According to relief workers in Haiti, mass starvation could begin in six to twelve months. Meanwhile, in our own country, traders have been making millions short-selling the declining U.S. stock market while some hedge fund managers made over a billion dollars last year. Their lobbyists have been battling in Congress to stop a move to raise the relatively low rate of taxation on their capital gains to the level of earned income. In other words, while ordinary people starve, Wall Street is doing just fine.

The situation in many developing nations is desperate in part because the International Monetary Fund, under the "Washington consensus," required them to give up their subsistence agriculture in favor of crops raised for export by agribusiness, while the people who once supported themselves on family farms have had to migrate to urban slums. The Western corporate-owned press calls it "free market reforms."
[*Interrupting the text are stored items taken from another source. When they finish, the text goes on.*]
-- ===== VERDICT (by name: the statement is the Claim_ definition above) =====
theorem get_domains_hosted_zone_spec : Claim_equal_get_domains_hosted_zone := by
  intro hosted_zones domain _ _
  unfold Spec_get_domains_hosted_zone get_domains_hosted_zone get_domains_hosted_zone_alt
  have hinv : pvInv (PySem.Dict.empty : PySem.Dict (List String) (List (String × String)))
      (pvSplitDot domain) (none, pvSplitDot domain) := by
    refine ⟨rfl, ?_⟩
    intro k _ _
    rfl
  have := pvInv_foldl (pvSplitDot domain) hosted_zones PySem.Dict.empty
    (none, pvSplitDot domain) hinv
  exact (pvProbe_of_inv _ _ _ this).symm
The devastation wreaked upon the world has been eloquently described by Dennis Brutus, a former South African activist, now Professor Emeritus at the Department of African Studies, University of Pittsburgh. Brutus writes:

"When I was serving a sentence on Robben Island during the struggle to end apartheid in South Africa, I never suspected that the end of white minority rule in my home country would be the beginning of yet another struggle for justice - this time against the World Bank and the International Monetary Fund.
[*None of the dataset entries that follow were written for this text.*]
-- pv_equiv track=rewrite | github.com/Fadinrsultan/Master-Thesis | financial_data/Alternative_research /alt_v2.py | pick_latest_by_period
-- ===== SOURCE A (Python) =====
-- def pick_latest_by_period(rows):
--     """Return dict {period_end: row} choosing the latest 'filed' per period."""
--     best = {}
--     for r in rows:
--         end = r.get("end")
--         filed = r.get("filed", "")
--         if not end:
--             continue
--         if end not in best or filed > best[end].get("filed", ""):
--             best[end] = r
--     return best
-- ===== SOURCE B (Python) =====
-- def pick_latest_by_period(rows):
--     """Return dict {period_end: row} choosing the latest 'filed' per period."""
--     groups = {}
--     for r in rows:
--         end = r.get("end")
--         if end:
--             groups.setdefault(end, []).append(r)
--     return {end: max(g, key=lambda r: r.get("filed", "")) for end, g in groups.items()}
-- ===== Notes on version B (the rewrite author's own statement) =====
-- stated objective: alternative
-- what changed: Replaced the streaming running-best dict reduction by a two-pass group-then-reduce: first build a dict mapping each truthy end to the list of its rows, then pick max(group, key=filed) per group (max keeps the first maximal row, matching A's strict '>').
import Mathlib
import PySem

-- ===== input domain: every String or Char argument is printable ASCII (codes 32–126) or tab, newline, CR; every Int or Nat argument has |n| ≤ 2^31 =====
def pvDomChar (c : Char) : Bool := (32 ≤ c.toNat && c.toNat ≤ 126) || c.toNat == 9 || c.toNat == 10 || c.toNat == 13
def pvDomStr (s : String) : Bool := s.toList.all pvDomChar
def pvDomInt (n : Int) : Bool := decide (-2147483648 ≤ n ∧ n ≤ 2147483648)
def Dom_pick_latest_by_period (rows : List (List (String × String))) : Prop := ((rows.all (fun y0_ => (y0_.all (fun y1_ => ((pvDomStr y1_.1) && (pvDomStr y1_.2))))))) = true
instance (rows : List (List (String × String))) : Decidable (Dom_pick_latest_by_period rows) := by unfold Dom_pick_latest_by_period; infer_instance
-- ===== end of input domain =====

-- B regroups the rows by 'end' first and then reduces each group with a first-maximal max by 'filed'; same O(n) cost, different (two-pass) decomposition.

-- helper: r.get("filed", "") -- shared by both ports
def pvFiled (r : List (String × String)) : String := (PySem.Dict.mk r).getD "filed" ""

-- ===== PORT A =====
def pick_latest_by_period (rows : List (List (String × String))) : List (String × List (String × String)) :=
  (rows.foldl
    (fun best r =>
      let filed := pvFiled r
      match (PySem.Dict.mk r).get? "end" with
      | none => best                        -- end is None: continue
      | some e =>
        if e = "" then best                 -- end falsy: continue
        else
          match best.get? e with
          | none => best.insert e r         -- end not in best
          | some b => if pvFiled b < filed then best.insert e r else best)
    PySem.Dict.empty).items

-- ===== PORT B =====
-- max(g, key=lambda r: r.get("filed","")) : first maximal element
def pvMaxByFiled (g : List (List (String × String))) : List (String × String) :=
  match g with
  | [] => []
  | h :: t => t.foldl (fun b x => if pvFiled b < pvFiled x then x else b) h

def pick_latest_by_period_alt (rows : List (List (String × String))) : List (String × List (String × String)) :=
  ((rows.foldl
      (fun d r =>
        match (PySem.Dict.mk r).get? "end" with
        | none => d
        | some e => if e = "" then d else d.modify e [] (· ++ [r]))   -- groups.setdefault(end, []).append(r)
      PySem.Dict.empty).items).map (fun p => (p.1, pvMaxByFiled p.2))

-- ===== PRECONDITION & SPEC =====
def Spec_pick_latest_by_period (rows : List (List (String × String))) (out : List (String × List (String × String))) : Prop := out = pick_latest_by_period_alt rows
instance (rows : List (List (String × String))) (out : List (String × List (String × String))) : Decidable (Spec_pick_latest_by_period rows out) := by unfold Spec_pick_latest_by_period; infer_instance

-- ===== CLAIM (what is proved, stated in full; the proofs are below) =====
def Claim_equal_pick_latest_by_period : Prop := ∀ (rows : List (List (String × String))), Dom_pick_latest_by_period rows → Spec_pick_latest_by_period rows (pick_latest_by_period rows)

-- ===== LEMMAS AND PROOFS =====

def pvF (p : String × List (List (String × String))) : String × List (String × String) :=
  (p.1, pvMaxByFiled p.2)

def pvStepA (best : PySem.Dict String (List (String × String))) (r : List (String × String)) :
    PySem.Dict String (List (String × String)) :=
  let filed := pvFiled r
  match (PySem.Dict.mk r).get? "end" with
  | none => best
  | some e =>
    if e = "" then best
    else
      match best.get? e with
      | none => best.insert e r
      | some b => if pvFiled b < filed then best.insert e r else best

def pvStepB (d : PySem.Dict String (List (List (String × String)))) (r : List (String × String)) :
    PySem.Dict String (List (List (String × String))) :=
  match (PySem.Dict.mk r).get? "end" with
  | none => d
  | some e => if e = "" then d else d.modify e [] (· ++ [r])

theorem pvMax_append (g : List (List (String × String))) (r : List (String × String)) (hg : g ≠ []) :
    pvMaxByFiled (g ++ [r]) =
      if pvFiled (pvMaxByFiled g) < pvFiled r then r else pvMaxByFiled g := by
  cases g with
  | nil => exact absurd rfl hg
  | cons h t => simp [pvMaxByFiled, List.foldl_append]

theorem pvGet?_map_F (B : PySem.Dict String (List (String × String)))
    (G : PySem.Dict String (List (List (String × String))))
    (hB : B.items = G.items.map pvF) (e : String) :
    B.get? e = (G.get? e).map pvMaxByFiled := by
  simp only [PySem.Dict.get?, hB, List.find?_map]
  have : ((fun p : String × List (String × String) => p.1 == e) ∘ pvF)
      = (fun p : String × List (List (String × String)) => p.1 == e) := by
    funext p; rfl
  rw [this]
  cases G.items.find? (fun p => p.1 == e) <;> rfl

theorem pvFind?_unique {α : Type} (l : List (String × α)) (e : String) (p : String × α)
    (hnd : (l.map Prod.fst).Nodup) (hf : l.find? (fun q => q.1 == e) = some p) :
    ∀ q ∈ l, q.1 = e → q = p := by
  induction l with
  | nil => simp at hf
  | cons h t ih =>
    simp only [List.map_cons, List.nodup_cons] at hnd
    intro q hq hqe
    by_cases hh : h.1 = e
    · have hhp : h = p := by
        rw [List.find?_cons_of_pos (by simpa using hh)] at hf
        exact Option.some_inj.mp hf
      rcases List.mem_cons.mp hq with rfl | hq'
      · exact hhp
      · have hmem : h.1 ∈ t.map Prod.fst := by
          rw [hh, ← hqe]; exact List.mem_map_of_mem hq'
        exact absurd hmem hnd.1
    · have hf' : t.find? (fun q => q.1 == e) = some p := by
        rwa [List.find?_cons_of_neg (by simpa using hh)] at hf
      rcases List.mem_cons.mp hq with rfl | hq'
      · exact absurd hqe hh
      · exact ih hnd.2 hf' q hq' hqe

theorem pvMain (rows : List (List (String × String)))
    (G : PySem.Dict String (List (List (String × String))))
    (B : PySem.Dict String (List (String × String)))
    (hnd : (G.items.map Prod.fst).Nodup)
    (hne : ∀ p ∈ G.items, p.2 ≠ [])
    (hB : B.items = G.items.map pvF) :
    (rows.foldl pvStepA B).items = ((rows.foldl pvStepB G).items).map pvF := by
  induction rows generalizing G B with
  | nil => simpa using hB
  | cons r rows ih =>
    simp only [List.foldl_cons]
    rcases he : (PySem.Dict.mk r).get? "end" with _ | e
    · simpa [pvStepA, pvStepB, he] using ih G B hnd hne hB
    · by_cases he0 : e = ""
      · simpa [pvStepA, pvStepB, he, he0] using ih G B hnd hne hB
      · rcases hg : G.get? e with _ | g
        · -- fresh key: both append
          have hBg : B.get? e = none := by rw [pvGet?_map_F B G hB, hg]; rfl
          have hGc : G.contains e = false := by
            rw [PySem.Dict.contains_eq_isSome_get?, hg]; rfl
          have hBc : B.contains e = false := by
            rw [PySem.Dict.contains_eq_isSome_get?, hBg]; rfl
          have hmod : G.modify e [] (· ++ [r]) = G.insert e [r] := by
            simp [PySem.Dict.modify, PySem.Dict.getD_eq_get?_getD, hg]
          simp only [pvStepA, pvStepB, he, if_neg he0, hBg, hmod]
          apply ih
          · rw [PySem.Dict.items_insert_of_not_contains _ _ hGc]
            simp only [List.map_append, List.map_cons, List.map_nil, List.nodup_append]
            refine ⟨hnd, List.nodup_singleton _, ?_⟩
            intro a ha b hb
            rw [List.mem_singleton] at hb
            subst hb
            rintro rfl
            rw [← PySem.Dict.keys] at ha
            exact absurd ((PySem.Dict.contains_iff_mem_keys G a).mpr ha) (by simp [hGc])
          · intro p hp
            rw [PySem.Dict.items_insert_of_not_contains _ _ hGc] at hp
            rcases List.mem_append.mp hp with hp | hp
            · exact hne p hp
            · simp only [List.mem_singleton] at hp; subst hp; simp
          · rw [PySem.Dict.items_insert_of_not_contains _ _ hGc,
                PySem.Dict.items_insert_of_not_contains _ _ hBc, hB, List.map_append]
            rfl
        · -- existing key
          have hBg : B.get? e = some (pvMaxByFiled g) := by
            rw [pvGet?_map_F B G hB, hg]; rfl
          have hGc : G.contains e = true := by
            rw [PySem.Dict.contains_eq_isSome_get?, hg]; rfl
          have hBc : B.contains e = true := by
            rw [PySem.Dict.contains_eq_isSome_get?, hBg]; rfl
          -- the found pair and nonemptiness of g
          obtain ⟨q, hfq, hq2⟩ : ∃ q, G.items.find? (fun p => p.1 == e) = some q ∧ q.2 = g := by
            rcases Option.map_eq_some_iff.mp hg with ⟨q, hq, hq2⟩
            exact ⟨q, hq, hq2⟩
          have hgne : g ≠ [] := by
            subst hq2
            exact hne q (List.mem_of_find?_eq_some hfq)
          have hmod : G.modify e [] (· ++ [r]) = G.insert e (g ++ [r]) := by
            simp [PySem.Dict.modify, PySem.Dict.getD_eq_get?_getD, hg]
          have hmax := pvMax_append g r hgne
          -- invariants for the updated G
          have hnd' : (((G.insert e (g ++ [r])).items).map Prod.fst).Nodup := by
            rw [PySem.Dict.items_insert_of_contains _ _ hGc]
            have : ((G.items.map fun p => if p.1 == e then (e, g ++ [r]) else p).map Prod.fst)
                = G.items.map Prod.fst := by
              rw [List.map_map]
              apply List.map_congr_left
              intro a _
              by_cases h : a.1 = e <;> simp [h]
            rw [this]; exact hnd
          have hne' : ∀ p ∈ (G.insert e (g ++ [r])).items, p.2 ≠ [] := by
            rw [PySem.Dict.items_insert_of_contains _ _ hGc]
            intro p hp
            rcases List.mem_map.mp hp with ⟨a, ha, hap⟩
            by_cases h : a.1 = e
            · simp only [h, beq_self_eq_true, if_true] at hap
              subst hap; simp
            · simp only [show (a.1 == e) = false by simpa using h, Bool.false_eq_true,
                if_false] at hap
              subst hap; exact hne a ha
          simp only [pvStepA, pvStepB, he, if_neg he0, hBg, hmod]
          by_cases hc : pvFiled (pvMaxByFiled g) < pvFiled r
          · rw [if_pos hc]
            apply ih _ _ hnd' hne'
            rw [PySem.Dict.items_insert_of_contains _ _ hBc,
                PySem.Dict.items_insert_of_contains _ _ hGc, hB,
                List.map_map, List.map_map]
            apply List.map_congr_left
            intro a _
            by_cases h : a.1 = e
            · simp [pvF, h, hmax, hc]
            · simp [pvF, h]
          · rw [if_neg hc]
            apply ih _ _ hnd' hne'
            rw [PySem.Dict.items_insert_of_contains _ _ hGc, hB, List.map_map]
            apply List.map_congr_left
            intro a ha
            by_cases h : a.1 = e
            · have haq : a = q := pvFind?_unique G.items e q hnd hfq a ha h
              subst haq
              simp [pvF, h, hq2, hmax, hc]
            · simp [pvF, h]

-- ===== VERDICT (by name: the statement is the Claim_ definition above) =====
theorem pick_latest_by_period_spec : Claim_equal_pick_latest_by_period := by
  intro rows _
  unfold Spec_pick_latest_by_period pick_latest_by_period pick_latest_by_period_alt
  exact pvMain rows PySem.Dict.empty PySem.Dict.empty (by simp [PySem.Dict.empty]) (by simp [PySem.Dict.empty]) rfl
"As architects of the global economy, the World Bank and the IMF have enormous power and shape the conditions of peoples' lives around the world. That power has been used to create a global economy friendly to the interests of the wealthy and multinational corporations, but devastating to the lives of hundreds of millions of impoverished people.

"I live now in the United States where people so far are relatively unscathed by the reordering of the global economy for the benefit of the very rich. I do not see the squatter settlements, the polluted rivers, the street children, and the elderly beggars that are all too visible in Africa, Asia, or Latin America. I am not saying, of course, that the poor in the U.S. don't suffer from the ravages of the extremist global economic system - they do. Even the U.S. middle class is beginning to see their comfortable lives threatened by the concentration of wealth in fewer and fewer hands.
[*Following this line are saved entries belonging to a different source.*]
theorem ppA_tail_fold (cn nn : List String) (edges : List (List (String × List String)))
    (h : ∀ edge ∈ edges, (edge.map Prod.fst).Nodup) (acc : List (List (String × List String))) :
    edges.foldl (fun acc edge =>
        edge.foldl (fun acc q =>
          let v := (PySem.Dict.mk edge).getD q.1 []
          if ((cn.contains (PySem.List.pyGetD v 0 "") && !((cn ++ nn).contains (PySem.List.pyGetD v 1 ""))) ||
              (cn.contains (PySem.List.pyGetD v 1 "") && !((cn ++ nn).contains (PySem.List.pyGetD v 0 ""))))
          then acc ++ [edge] else acc) acc) acc
      = acc ++ ppOcc (ppCondT cn nn) edges := by
  rw [PySem.List.foldl_congr_mem _ _
      (fun acc edge => acc ++ (edge.filter (ppCondT cn nn)).map (fun _ => edge)) acc ?_]
  · exact PySem.List.foldl_append_eq_flatMap _ edges acc
  · intro acc edge he
    rw [PySem.List.foldl_congr_mem _ _
        (fun acc q => if ppCondT cn nn q then acc ++ [edge] else acc) acc ?_]
    · exact PySem.List.foldl_append_if (ppCondT cn nn) (fun _ => edge) edge acc
    · intro acc q hq
      have hv : (PySem.Dict.mk edge).getD q.1 [] = q.2 :=
        PySem.Dict.getD_of_mem_items (PySem.Dict.mk edge) hq (h edge he) []
      simp only [hv]
      rfl

theorem ppA_eq (sno edges : List (List (String × List String))) (cn nn : List String)
    (h : ∀ edge ∈ edges, (edge.map Prod.fst).Nodup) :
    pre_permutation_edge_order_management sno edges cn nn
      = (sno.flatMap (fun node => node.flatMap (fun p => ppOcc (ppCondA cn p.1) edges)))
        ++ ppOcc (ppCondT cn nn) edges := by
  unfold pre_permutation_edge_order_management
  rw [ppA_tail_fold cn nn edges h]
  congr 1
  rw [PySem.List.foldl_congr_mem _ _
      (fun acc node => acc ++ node.flatMap (fun p => ppOcc (ppCondA cn p.1) edges)) _ ?_]
  · exact PySem.List.foldl_append_eq_flatMap _ sno []
  · intro acc node _
    rw [PySem.List.foldl_congr_mem _ _
        (fun acc p => acc ++ ppOcc (ppCondA cn p.1) edges) acc ?_]
    · exact PySem.List.foldl_append_eq_flatMap _ node acc
    · intro acc p _
      exact ppA_edges_fold cn p.1 edges h acc

-- ---- B-side characterisation ----

theorem ppBStep_getD (circuit blocked : PySem.Set String) (edge : List (String × List String))
    (st : PySem.Dict String (List (List (String × List String))) × List (List (String × List String)))
    (q : String × List String) (k : String) :
    ((ppBStep circuit blocked edge st q).1).getD k []
      = st.1.getD k [] ++ (if ppCondB circuit k q then [edge] else []) := by
  unfold ppBStep ppCondB
  simp only [ppV0, ppV1]
  split_ifs <;>
    simp_all [PySem.Dict.getD_modify] <;>
    split_ifs <;>
    simp_all

theorem ppBStep_snd (circuit blocked : PySem.Set String) (edge : List (String × List String))
    (st : PySem.Dict String (List (List (String × List String))) × List (List (String × List String)))
    (q : String × List String) :
    (ppBStep circuit blocked edge st q).2
      = st.2 ++ (if ppCondTB circuit blocked q then [edge] else []) := by
  unfold ppBStep ppCondTB
  simp only [ppV0, ppV1]
  split_ifs <;> simp_all

theorem ppB_edge_fold_getD (circuit blocked : PySem.Set String) (edge l : List (String × List String))
    (st : PySem.Dict String (List (List (String × List String))) × List (List (String × List String)))
    (k : String) :
    ((l.foldl (ppBStep circuit blocked edge) st).1).getD k []
      = st.1.getD k [] ++ (l.filter (ppCondB circuit k)).map (fun _ => edge) := by
  induction l generalizing st with
  | nil => simp
  | cons q rest ih =>
    rw [List.foldl_cons, ih, ppBStep_getD]
    by_cases h : ppCondB circuit k q = true <;> simp [h]

theorem ppB_edge_fold_snd (circuit blocked : PySem.Set String) (edge l : List (String × List String))
    (st : PySem.Dict String (List (List (String × List String))) × List (List (String × List String))) :
    (l.foldl (ppBStep circuit blocked edge) st).2
      = st.2 ++ (l.filter (ppCondTB circuit blocked)).map (fun _ => edge) := by
  induction l generalizing st with
  | nil => simp
  | cons q rest ih =>
    rw [List.foldl_cons, ih, ppBStep_snd]
    by_cases h : ppCondTB circuit blocked q = true <;> simp [h]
"The IMF and World Bank, with the 'structural adjustment programs' (SAPs) they impose on indebted countries and their pro-corporate development projects, are the leading edge of oppressive globalization. The policies they have imposed in Africa, Latin America, and Asia have condemned people to stagnation, poverty, and death for twenty years, and those policies are now being adopted in the countries of Europe and North America too." (Human Quest May/June 2001).


IMF policies require governments to cut food price subsidies, restrict credit to farmers, and divert prime farmland to non-food export crops such as tobacco, coffee, and cotton in order to provide cheap bulk commodities to Western consumers. The victimized nations must then import wheat, rice, and other food products from outside. But prices for these food staples depend on world markets which they cannot influence, much less control.

Speaking of IMF's directors and economists, Brutus writes:

"Although some of them may have tricked themselves into believing that the neo-liberal economic model they defend is immutable, like a law of nature, most of them probably know that they are perpetrating a fraud of global proportions. Michael Camdessus, who retired after thirteen years as Managing Director of the IMF, told a group of U.S. religious leaders that he was willing to 'sacrifice a generation' in order to realize the so-called benefits of the macroeconomic model."

Camdessus, a Frenchman who headed the IMF for thirteen years, became a legend for the harshness with which he attacked the developing world's national economies. Obviously his willingness to "sacrifice a generation" reflected the official program of the Western financial oligarchy, but today their targets extend well beyond the hapless victims of the Washington Consensus.